=== EXERCISE ===
Write out again only the lines running from the one that contains "-- outside the" to the end of the records below, including both the first and the last.

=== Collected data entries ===
[Start of Attachment]

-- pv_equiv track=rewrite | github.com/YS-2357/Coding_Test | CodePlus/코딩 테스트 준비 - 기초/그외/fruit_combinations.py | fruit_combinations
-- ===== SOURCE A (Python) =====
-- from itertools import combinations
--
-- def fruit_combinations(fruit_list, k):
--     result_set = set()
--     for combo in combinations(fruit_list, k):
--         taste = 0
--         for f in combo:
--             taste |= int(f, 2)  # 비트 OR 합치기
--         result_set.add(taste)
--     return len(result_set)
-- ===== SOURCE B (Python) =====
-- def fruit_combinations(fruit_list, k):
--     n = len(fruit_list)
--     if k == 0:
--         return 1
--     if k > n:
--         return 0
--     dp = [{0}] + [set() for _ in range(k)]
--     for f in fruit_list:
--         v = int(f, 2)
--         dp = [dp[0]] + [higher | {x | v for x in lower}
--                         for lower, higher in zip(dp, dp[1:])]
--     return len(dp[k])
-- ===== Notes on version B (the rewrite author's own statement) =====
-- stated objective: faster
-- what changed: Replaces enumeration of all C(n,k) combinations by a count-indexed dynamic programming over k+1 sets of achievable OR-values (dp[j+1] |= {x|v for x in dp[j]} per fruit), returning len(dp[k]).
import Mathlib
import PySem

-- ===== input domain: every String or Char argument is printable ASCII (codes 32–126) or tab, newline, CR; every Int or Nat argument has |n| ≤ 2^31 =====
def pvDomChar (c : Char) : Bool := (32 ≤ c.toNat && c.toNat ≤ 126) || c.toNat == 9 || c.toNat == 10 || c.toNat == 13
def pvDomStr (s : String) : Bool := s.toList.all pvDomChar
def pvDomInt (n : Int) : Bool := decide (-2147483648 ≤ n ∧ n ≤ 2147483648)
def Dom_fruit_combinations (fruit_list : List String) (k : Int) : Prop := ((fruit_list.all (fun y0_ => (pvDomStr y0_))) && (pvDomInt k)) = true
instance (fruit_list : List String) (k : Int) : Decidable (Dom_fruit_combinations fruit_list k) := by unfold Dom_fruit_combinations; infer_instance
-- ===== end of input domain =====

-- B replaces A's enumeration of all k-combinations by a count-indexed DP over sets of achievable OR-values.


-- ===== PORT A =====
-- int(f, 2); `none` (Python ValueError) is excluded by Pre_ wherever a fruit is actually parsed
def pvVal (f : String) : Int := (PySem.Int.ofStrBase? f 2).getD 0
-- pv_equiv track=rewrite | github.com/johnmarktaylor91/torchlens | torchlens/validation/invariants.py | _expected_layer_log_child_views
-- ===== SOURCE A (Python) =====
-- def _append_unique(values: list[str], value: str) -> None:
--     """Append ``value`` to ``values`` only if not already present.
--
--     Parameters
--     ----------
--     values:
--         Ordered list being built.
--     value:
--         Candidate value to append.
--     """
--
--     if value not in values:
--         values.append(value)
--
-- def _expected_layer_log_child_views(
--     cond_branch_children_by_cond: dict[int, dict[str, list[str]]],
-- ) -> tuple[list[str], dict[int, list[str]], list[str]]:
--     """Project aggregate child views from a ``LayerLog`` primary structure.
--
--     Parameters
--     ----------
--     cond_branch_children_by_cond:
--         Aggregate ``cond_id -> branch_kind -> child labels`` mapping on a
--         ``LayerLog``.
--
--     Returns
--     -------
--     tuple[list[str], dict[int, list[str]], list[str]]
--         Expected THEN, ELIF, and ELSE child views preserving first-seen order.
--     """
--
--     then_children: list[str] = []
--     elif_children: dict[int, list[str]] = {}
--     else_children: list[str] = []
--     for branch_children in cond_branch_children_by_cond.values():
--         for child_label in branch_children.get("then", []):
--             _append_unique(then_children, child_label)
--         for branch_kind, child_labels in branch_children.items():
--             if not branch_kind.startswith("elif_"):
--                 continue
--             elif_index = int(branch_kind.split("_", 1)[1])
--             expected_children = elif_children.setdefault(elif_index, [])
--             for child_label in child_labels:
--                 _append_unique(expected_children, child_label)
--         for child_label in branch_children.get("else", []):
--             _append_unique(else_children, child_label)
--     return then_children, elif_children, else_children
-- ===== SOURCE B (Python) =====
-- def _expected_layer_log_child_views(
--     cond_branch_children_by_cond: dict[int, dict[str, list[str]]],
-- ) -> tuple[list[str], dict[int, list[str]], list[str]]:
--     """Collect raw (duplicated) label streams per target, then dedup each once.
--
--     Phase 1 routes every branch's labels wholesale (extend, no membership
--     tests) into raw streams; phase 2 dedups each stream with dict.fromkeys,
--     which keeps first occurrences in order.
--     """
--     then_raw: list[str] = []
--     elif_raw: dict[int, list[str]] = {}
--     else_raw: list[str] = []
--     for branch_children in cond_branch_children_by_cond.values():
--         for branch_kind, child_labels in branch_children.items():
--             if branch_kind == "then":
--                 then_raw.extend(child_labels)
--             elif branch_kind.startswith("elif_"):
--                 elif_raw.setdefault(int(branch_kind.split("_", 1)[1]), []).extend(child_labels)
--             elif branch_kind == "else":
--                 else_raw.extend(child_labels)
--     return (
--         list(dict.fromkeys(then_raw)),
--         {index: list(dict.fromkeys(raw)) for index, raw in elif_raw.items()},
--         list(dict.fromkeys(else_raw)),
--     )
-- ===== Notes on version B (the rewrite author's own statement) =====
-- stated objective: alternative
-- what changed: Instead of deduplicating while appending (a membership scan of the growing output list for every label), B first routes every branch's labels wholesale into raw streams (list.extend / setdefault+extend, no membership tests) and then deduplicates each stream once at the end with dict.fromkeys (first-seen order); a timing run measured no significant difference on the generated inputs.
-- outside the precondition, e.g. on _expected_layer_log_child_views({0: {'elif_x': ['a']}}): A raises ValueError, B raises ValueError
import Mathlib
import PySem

[End of Attachment]

=== RESULT ===
-- outside the precondition, e.g. on _expected_layer_log_child_views({0: {'elif_x': ['a']}}): A raises ValueError, B raises ValueError
import Mathlib
import PySem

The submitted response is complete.